Stored data
-- pv_equiv track=rewrite | github.com/elplatt/socialchoice | majority.py | social_preference
-- ===== SOURCE A (Python) =====
-- def score(profile):
--     votes = {}
--     for pref, count in profile.items():
--         try:
--             top = pref[0]
--         except IndexError:
--             continue
--         try:
--             votes[top] += count
--         except KeyError:
--             votes[top] = count
--     return votes
--
-- def social_preference(profile):
--     profile_score = score(profile)
--     ordered_scores = sorted(profile_score.items(), reverse=True, key=lambda x: x[1])
--     social_preference = []
--     last_score = ordered_scores[0][1]
--     current_set = set()
--     for alternative, alt_score in ordered_scores:
--         # If the score has changed, create a new set of alternatives
--         if alt_score == last_score:
--             current_set.add(alternative)
--         else:
--             social_preference.append(current_set)
--             current_set = set([alternative])
--         last_score = alt_score
--     social_preference.append(current_set)
--     return social_preference
-- ===== SOURCE B (Python) =====
-- def score(profile):
--     votes = {}
--     for pref, count in profile.items():
--         try:
--             top = pref[0]
--         except IndexError:
--             continue
--         try:
--             votes[top] += count
--         except KeyError:
--             votes[top] = count
--     return votes
--
-- def social_preference(profile):
--     profile_score = score(profile)
--     distinct = sorted(set(profile_score.values()), reverse=True)
--     return [{alt for alt, s in profile_score.items() if s == v}
--             for v in distinct]
-- ===== Notes on version B (the rewrite author's own statement) =====
-- stated objective: idiomatic
-- what changed: B replaces A's stateful run-detection scan over the sorted (alternative, score) pairs (current_set/last_score bookkeeping) by computing the distinct scores sorted descending and building each tie-set with a comprehension filtering the score table; B returns [] instead of A's IndexError when no alternative is scored.
-- outside the precondition, e.g. on social_preference({}): A raises IndexError, B returns []
import Mathlib
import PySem

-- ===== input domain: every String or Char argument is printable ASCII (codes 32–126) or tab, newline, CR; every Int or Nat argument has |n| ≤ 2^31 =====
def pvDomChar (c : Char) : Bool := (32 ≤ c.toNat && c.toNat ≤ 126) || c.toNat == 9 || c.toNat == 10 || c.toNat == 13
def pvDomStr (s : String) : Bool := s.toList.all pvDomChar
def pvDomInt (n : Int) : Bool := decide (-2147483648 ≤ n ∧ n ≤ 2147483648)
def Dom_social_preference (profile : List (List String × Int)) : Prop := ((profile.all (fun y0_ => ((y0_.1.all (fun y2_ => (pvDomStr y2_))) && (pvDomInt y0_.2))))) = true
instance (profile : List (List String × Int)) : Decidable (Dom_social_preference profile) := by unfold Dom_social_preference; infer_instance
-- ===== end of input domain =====

-- B groups alternatives by looking up each distinct plurality score (sorted descending) and
-- filtering the scored alternatives, instead of A's run-detection scan over the sorted items
-- (alternative decomposition; B returns [] where A raises IndexError — excluded by Pre_).


-- ===== PORT A =====
-- shared helper `score` (Source B keeps A's helper verbatim): tally counts by top alternative
def pyScoreStep (votes : PySem.Dict String Int) (pc : List String × Int) : PySem.Dict String Int :=
  match pc.1 with
  | [] => votes                                             -- except IndexError: continue
  | top :: _ => votes.insert top (votes.getD top 0 + pc.2)  -- votes[top] += count / = count

def pyScore (profile : List (List String × Int)) : PySem.Dict String Int :=
  (PySem.Dict.ofList profile).items.foldl pyScoreStep PySem.Dict.empty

Action item:
Every line of the data must be written out again word for word.

Result of this task:
-- pv_equiv track=rewrite | github.com/elplatt/socialchoice | majority.py | social_preference
-- ===== SOURCE A (Python) =====
-- def score(profile):
--     votes = {}
--     for pref, count in profile.items():
--         try:
--             top = pref[0]
--         except IndexError:
--             continue
--         try:
--             votes[top] += count
--         except KeyError:
--             votes[top] = count
--     return votes
--
-- def social_preference(profile):
--     profile_score = score(profile)
--     ordered_scores = sorted(profile_score.items(), reverse=True, key=lambda x: x[1])
--     social_preference = []
--     last_score = ordered_scores[0][1]
--     current_set = set()
--     for alternative, alt_score in ordered_scores:
--         # If the score has changed, create a new set of alternatives
--         if alt_score == last_score:
--             current_set.add(alternative)
--         else:
--             social_preference.append(current_set)
--             current_set = set([alternative])
--         last_score = alt_score
--     social_preference.append(current_set)
--     return social_preference
-- ===== SOURCE B (Python) =====
-- def score(profile):
--     votes = {}
--     for pref, count in profile.items():
--         try:
--             top = pref[0]
--         except IndexError:
--             continue
--         try:
--             votes[top] += count
--         except KeyError:
--             votes[top] = count
--     return votes
--
-- def social_preference(profile):
--     profile_score = score(profile)
--     distinct = sorted(set(profile_score.values()), reverse=True)
--     return [{alt for alt, s in profile_score.items() if s == v}
--             for v in distinct]
-- ===== Notes on version B (the rewrite author's own statement) =====
-- stated objective: idiomatic
-- what changed: B replaces A's stateful run-detection scan over the sorted (alternative, score) pairs (current_set/last_score bookkeeping) by computing the distinct scores sorted descending and building each tie-set with a comprehension filtering the score table; B returns [] instead of A's IndexError when no alternative is scored.
-- outside the precondition, e.g. on social_preference({}): A raises IndexError, B returns []
import Mathlib
import PySem

-- ===== input domain: every String or Char argument is printable ASCII (codes 32–126) or tab, newline, CR; every Int or Nat argument has |n| ≤ 2^31 =====
def pvDomChar (c : Char) : Bool := (32 ≤ c.toNat && c.toNat ≤ 126) || c.toNat == 9 || c.toNat == 10 || c.toNat == 13
def pvDomStr (s : String) : Bool := s.toList.all pvDomChar
def pvDomInt (n : Int) : Bool := decide (-2147483648 ≤ n ∧ n ≤ 2147483648)
def Dom_social_preference (profile : List (List String × Int)) : Prop := ((profile.all (fun y0_ => ((y0_.1.all (fun y2_ => (pvDomStr y2_))) && (pvDomInt y0_.2))))) = true
instance (profile : List (List String × Int)) : Decidable (Dom_social_preference profile) := by unfold Dom_social_preference; infer_instance
-- ===== end of input domain =====

-- B groups alternatives by looking up each distinct plurality score (sorted descending) and
-- filtering the scored alternatives, instead of A's run-detection scan over the sorted items
-- (alternative decomposition; B returns [] where A raises IndexError — excluded by Pre_).


-- ===== PORT A =====
-- shared helper `score` (Source B keeps A's helper verbatim): tally counts by top alternative
def pyScoreStep (votes : PySem.Dict String Int) (pc : List String × Int) : PySem.Dict String Int :=
  match pc.1 with
  | [] => votes                                             -- except IndexError: continue
  | top :: _ => votes.insert top (votes.getD top 0 + pc.2)  -- votes[top] += count / = count

def pyScore (profile : List (List String × Int)) : PySem.Dict String Int :=
  (PySem.Dict.ofList profile).items.foldl pyScoreStep PySem.Dict.empty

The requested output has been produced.